No município de Khan Younis, um funcionário, Omar Matar, lamenta as condições terríveis enfrentadas por aqueles que agora vivem perto da Universidade de al-Aqsa.
“Esses despejos aleatórios não atendem aos padrões de saúde e ambientais. Eles não impedem a propagação de odores, insetos e roedores”, ele diz.
“Eles foram criados anteriormente como uma medida de emergência por causa do fechamento do aterro sanitário de Sofa [em al-Fukhari], até que uma solução seja encontrada com instituições internacionais para transportar os resíduos para lá”, explica.
Um porta-voz do órgão militar israelense, Cogat, me disse que estava analisando diversas soluções diferentes para o problema do lixo em Gaza.
O campus da universidade de al-Aqsa, em Gaza, foi transformado em um aterro sanitário temporário em Khan Younis
O Programa de Desenvolvimento da ONU diz que recentemente esteve envolvido na coleta de 47.000 toneladas de lixo do centro e sul de Gaza e que distribuiu 80.000 litros de combustível para o esforço de limpeza.
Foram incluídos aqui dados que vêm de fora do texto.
-- pv_equiv track=rewrite | github.com/T9404/EGE | Python/ЕГЭ2021;2022/14/Решение заданий. Поляков/3668.py | f
-- ===== SOURCE A (Python) =====
-- def f(number, foundation):
--     number_found = ''
--
--     while number:
--         number_found += str(number % foundation)
--         number //= foundation
--
--     d = [str(i) * 2 for i in range(foundation)]
--     for i in d:
--         if i in number_found:
--             return False
--
--     return True
-- ===== SOURCE B (Python) =====
-- def f(number, foundation):
--     s = ''
--     while number:
--         s += str(number % foundation)
--         number //= foundation
--
--     if foundation <= 0:
--         return True
--     top = str(foundation - 1)          # decimal numeral of the largest digit of the base
--     m = len(top)
--     for j in range(len(s)):
--         for L in range(1, m + 1):
--             block = s[j:j + L]
--             if (s[j + L:j + 2 * L] == block
--                     and (L == 1 or not block.startswith('0'))
--                     and (L < m or block <= top)):
--                 return False
--     return True
-- ===== Notes on version B (the rewrite author's own statement) =====
-- stated objective: faster
-- what changed: Instead of materialising all `foundation` doubled patterns str(i)*2 and running a separate substring search for each, B scans the built digit string once and, at each position, recognises a doubled numeral block purely by string comparison against top = str(foundation-1) (length and lexicographic order), so no per-digit pattern list is built.
import Mathlib
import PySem

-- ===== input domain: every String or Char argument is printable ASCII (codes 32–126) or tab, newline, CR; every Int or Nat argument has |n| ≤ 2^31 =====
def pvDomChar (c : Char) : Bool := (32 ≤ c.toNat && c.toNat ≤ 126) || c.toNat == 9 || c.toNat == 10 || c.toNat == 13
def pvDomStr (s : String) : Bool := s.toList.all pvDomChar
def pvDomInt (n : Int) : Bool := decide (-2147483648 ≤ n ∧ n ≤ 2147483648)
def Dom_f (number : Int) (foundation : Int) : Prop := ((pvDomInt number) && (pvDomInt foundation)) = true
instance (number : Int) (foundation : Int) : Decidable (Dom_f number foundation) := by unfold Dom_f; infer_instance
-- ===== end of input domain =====

-- B replaces A's per-pattern substring searches over all `foundation` doubled patterns str(i)*2 by one
-- scan of the built string that recognises a doubled numeral block < foundation by string comparison
-- (length and lexicographic order against top = str(foundation-1)), never building the pattern list.

-- ===== PORT A =====
-- the `while number:` loop; fuel (number.natAbs + 2) exceeds the number of iterations on every input where
-- the Python loop terminates (the guard only totalizes the recursion, it does not change the algorithm)
def fLoop (foundation : Int) : Int → List Char → Nat → List Char
  | _, acc, 0 => acc
  | n, acc, fuel + 1 =>
    if n = 0 then acc
    else fLoop foundation (PySem.Int.floordiv n foundation)
      (acc ++ PySem.Int.toChars (PySem.Int.mod n foundation)) fuel

def f (number : Int) (foundation : Int) : Bool :=
  let numberFound := fLoop foundation number [] (number.natAbs + 2)
  let d := (PySem.List.pyRange 0 foundation 1).map
    (fun i => PySem.Int.toChars i ++ PySem.Int.toChars i)
  if d.any (fun i => PySem.Chars.isIn i numberFound) then false else true

-- ===== PORT B =====
-- B's copy of the base-conversion loop (identical in Source B), same fuel guard
def bLoop (foundation : Int) : Int → List Char → Nat → List Char
  | _, acc, 0 => acc
  | n, acc, fuel + 1 =>
    if n = 0 then acc
    else bLoop foundation (PySem.Int.floordiv n foundation)
      (acc ++ PySem.Int.toChars (PySem.Int.mod n foundation)) fuel
def pvStep (n : Int) (board : List (List Int)) (lo hi : Int) (p q : Int × Int) : Prop :=
  pvAdj p q ∧ pvOk n board lo hi q

def pvReach (n : Int) (board : List (List Int)) (lo hi : Int) (p : Int × Int) : Prop :=
  Relation.ReflTransGen (pvStep n board lo hi) (0, 0) p

-- visited-matrix abstraction
def pvV (v : List (List Bool)) (p : Int × Int) : Prop :=
  0 ≤ p.1 ∧ 0 ≤ p.2 ∧ bfsVGet v p.1 p.2 = true

def pvShape (m : Nat) (v : List (List Bool)) : Prop := v.length = m ∧ ∀ row ∈ v, row.length = m

def pvFC (v : List (List Bool)) : Nat := (v.map (fun row => row.count false)).sum

theorem pv_getD_set_self {α : Type} (l : List α) (j : Nat) (h : j < l.length) (a d : α) :
    (l.set j a).getD j d = a := by
  rw [List.getD_eq_getElem _ _ (by simpa using h)]
  simp

theorem pv_getD_set_ne {α : Type} (l : List α) (j k : Nat) (hne : k ≠ j) (a d : α) :
    (l.set j a).getD k d = l.getD k d := by
  by_cases hk : k < l.length
  · rw [List.getD_eq_getElem _ _ (by simpa using hk), List.getD_eq_getElem _ _ hk]
    simp [Ne.symm hne]
  · rw [List.getD_eq_default _ _ (by simpa using hk), List.getD_eq_default _ _ (by omega)]

theorem pv_count_set_false (l : List Bool) (j : Nat) (h : j < l.length)
    (hf : l.getD j false = false) : (l.set j true).count false + 1 = l.count false := by
  have hl : l = l.take j ++ l[j] :: l.drop (j + 1) := by
    rw [List.getElem_cons_drop, List.take_append_drop]
  have hset : l.set j true = l.take j ++ true :: l.drop (j + 1) := by
    rw [List.set_eq_take_append_cons_drop]; simp [h]
  have hgj : l[j] = false := by
    rw [List.getD_eq_getElem _ _ h] at hf; exact hf
  rw [hset]; conv_rhs => rw [hl]
  simp [List.count_append, hgj]
  omega
-- pv_equiv track=rewrite | github.com/amha-kindu/competitive-programming | 2373-largest-local-values-in-a-matrix/2373-largest-local-values-in-a-matrix.py | largestLocal
-- ===== SOURCE A (Python) =====
-- from typing import List
--
-- def largestLocal(grid: List[List[int]]) -> List[List[int]]:
--
--     get_max = lambda i, j: max(max(grid[i][j:j+3]), max(max(grid[i+1][j:j+3]), max(grid[i+2][j:j+3])))
--
--     answer = []
--
--     for r in range(len(grid)-2):
--         ans_row = []
--         for c in range(len(grid[0])-2):
--             ans_row.append(get_max(r, c))
--         answer.append(ans_row)
--
--     return answer
-- ===== SOURCE B (Python) =====
-- from typing import List
--
-- def largestLocal(grid: List[List[int]]) -> List[List[int]]:
--     if len(grid) < 3:
--         return []
--     w = len(grid[0])
--     # horizontal pass: max of each length-3 window in every row
--     H = [[max(row[c:c+3]) for c in range(w - 2)] for row in grid]
--     # vertical pass: combine three horizontal maxima per window
--     return [[max(H[r][c], H[r + 1][c], H[r + 2][c]) for c in range(w - 2)]
--             for r in range(len(grid) - 2)]
-- ===== Notes on version B (the rewrite author's own statement) =====
-- stated objective: alternative
-- what changed: Replaced the per-cell 3x3 block scan with a separable two-pass max-pool: one pass builds a table H of horizontal 3-window maxima per row, a second pass combines three stacked H entries per output cell, reusing each horizontal maximum across the three vertical windows that contain it.
import Mathlib
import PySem

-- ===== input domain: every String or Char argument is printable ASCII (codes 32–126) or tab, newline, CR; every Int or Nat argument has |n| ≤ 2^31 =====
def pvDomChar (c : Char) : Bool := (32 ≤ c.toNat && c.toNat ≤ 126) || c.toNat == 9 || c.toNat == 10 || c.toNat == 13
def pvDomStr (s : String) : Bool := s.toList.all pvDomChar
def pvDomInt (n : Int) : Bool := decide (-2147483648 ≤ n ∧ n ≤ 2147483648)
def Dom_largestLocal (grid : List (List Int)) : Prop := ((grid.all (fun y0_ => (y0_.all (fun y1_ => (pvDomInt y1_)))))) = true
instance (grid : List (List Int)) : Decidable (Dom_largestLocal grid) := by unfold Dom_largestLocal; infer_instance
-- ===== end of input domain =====

-- B replaces A's per-cell 3x3 block scan by a separable two-pass max-pool (horizontal-maxima table, then vertical combine); objective: alternative decomposition, same cost.


-- ===== PORT A =====
-- Python's max(xs) on a list of ints; default 0 is never reached under Pre_ (slices nonempty there)
def pyMaxD (xs : List Int) : Int := (PySem.List.max? xs (fun y => y)).getD 0

def largestLocal (grid : List (List Int)) : List (List Int) :=
  let getMax : Int → Int → Int := fun i j =>
    max (pyMaxD (PySem.List.slice (PySem.List.pyGetD grid i []) (some j) (some (j+3))))
      (max (pyMaxD (PySem.List.slice (PySem.List.pyGetD grid (i+1) []) (some j) (some (j+3))))
        (pyMaxD (PySem.List.slice (PySem.List.pyGetD grid (i+2) []) (some j) (some (j+3)))))
  (PySem.List.pyRange 0 ((grid.length : Int) - 2) 1).map (fun r =>
    (PySem.List.pyRange 0 (((grid.headD []).length : Int) - 2) 1).map (fun c => getMax r c))

-- ===== PORT B =====
def largestLocal_alt (grid : List (List Int)) : List (List Int) :=
  if grid.length < 3 then []
  else
    let w : Int := ((grid.headD []).length : Int)
    let H : List (List Int) := grid.map (fun row =>
      (PySem.List.pyRange 0 (w - 2) 1).map (fun c =>
        pyMaxD (PySem.List.slice row (some c) (some (c+3)))))
    let getH : Int → Int → Int := fun i c =>
      PySem.List.pyGetD (PySem.List.pyGetD H i []) c 0
    (PySem.List.pyRange 0 ((grid.length : Int) - 2) 1).map (fun r =>
      (PySem.List.pyRange 0 (w - 2) 1).map (fun c =>
        max (getH r c) (max (getH (r+1) c) (getH (r+2) c))))

-- ===== PRECONDITION & SPEC =====
-- Pre_ excludes exactly the inputs where Python A raises ValueError (max of an empty slice):
-- with ≥ 3 rows, some row shorter than len(grid[0]) - 2 makes a window slice empty.
def Pre_largestLocal (grid : List (List Int)) : Prop :=
  3 ≤ grid.length → ∀ row ∈ grid, (grid.headD []).length ≤ row.length + 2
instance (grid : List (List Int)) : Decidable (Pre_largestLocal grid) := by
  unfold Pre_largestLocal; infer_instance

def pvWitness_largestLocal : List (List Int) := [[1, 2, 3], [4, 5, 6], [7, 8, 9]]

def Spec_largestLocal (grid : List (List Int)) (out : List (List Int)) : Prop := out = largestLocal_alt grid
instance (grid : List (List Int)) (out : List (List Int)) : Decidable (Spec_largestLocal grid out) := by unfold Spec_largestLocal; infer_instance

-- ===== CLAIM (what is proved, stated in full; the proofs are below) =====
def Claim_equal_largestLocal : Prop := ∀ (grid : List (List Int)), Dom_largestLocal grid → Pre_largestLocal grid → Spec_largestLocal grid (largestLocal grid)

-- ===== LEMMAS AND PROOFS =====

-- B's lookup into the horizontal-maxima table H equals A's direct slice-max, for in-range indices
lemma getH_eq (grid : List (List Int)) (i c : Int)
    (hi0 : 0 ≤ i) (hin : i < (grid.length : Int))
    (hc0 : 0 ≤ c) (hcw : c < ((grid.headD []).length : Int) - 2) :
    PySem.List.pyGetD
      (PySem.List.pyGetD
        (grid.map (fun row =>
          (PySem.List.pyRange 0 (((grid.headD []).length : Int) - 2) 1).map (fun c =>
            pyMaxD (PySem.List.slice row (some c) (some (c+3)))))) i []) c 0
    = pyMaxD (PySem.List.slice (PySem.List.pyGetD grid i []) (some c) (some (c+3))) := by
  rw [PySem.List.pyGetD_eq_getElem _ _ hi0 (by simpa using hin),
      PySem.List.pyGetD_eq_getElem _ _ hi0 (by simpa using hin),
      List.getElem_map]
  exact PySem.List.pyGetD_map_pyRange_of_nonneg _ _ _ _ hc0 hcw

theorem largestLocal_spec : Claim_equal_largestLocal := by
  intro grid _ _
  unfold Spec_largestLocal largestLocal largestLocal_alt
  by_cases h3 : grid.length < 3
  · simp only [if_pos h3]
    rw [show PySem.List.pyRange 0 ((grid.length : Int) - 2) 1 = [] from
          PySem.List.pyRange_one_eq_nil (by omega), List.map_nil]
  · simp only [if_neg h3]
    apply List.map_congr_left
    intro r hr
    rw [PySem.List.mem_pyRange_one] at hr
    apply List.map_congr_left
    intro c hc
    rw [PySem.List.mem_pyRange_one] at hc
    have hn : ¬ ((grid.length : Int) < 3) := by exact_mod_cast h3
    rw [getH_eq grid r c (by omega) (by omega) hc.1 hc.2,
        getH_eq grid (r+1) c (by omega) (by omega) hc.1 hc.2,
        getH_eq grid (r+2) c (by omega) (by omega) hc.1 hc.2]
Mas muito mais precisa ser feito.
Agora que as temperaturas do verão estão subindo, há novos alertas de agências de ajuda humanitária sobre os riscos à saúde representados por tanto lixo.
No entanto, o desespero leva muitos moradores de Gaza a correr riscos extras: procurar algo para comer, usar ou vender.
“Nós nos acostumamos com o cheiro. Todos os dias viemos aqui juntos para procurar caixas de papelão e outras coisas que podemos queimar para fazer fogueiras”, diz Mohammed, um dos garotos de um grupo que vasculha um depósito de lixo perto de Deir al-Balah, pois ele está cheio de resíduos de embalagens de ajuda e esforços rudimentares para limpar locais atingidos por ataques aéreos israelenses.
Mazad Abu Mila, um homem deslocado de Beit Lahia, diz que está procurando sucata que possa usar para construir uma fornalha.
“Deixamos todo o nosso dinheiro para trás, nossas lojas, nossos carros, nosso gado, nossas casas. Tudo foi deixado. Esta é a coisa mais perigosa para a nossa saúde. Eu nunca teria ido a um depósito de lixo antes, mas agora, todo mundo está vindo para cá.”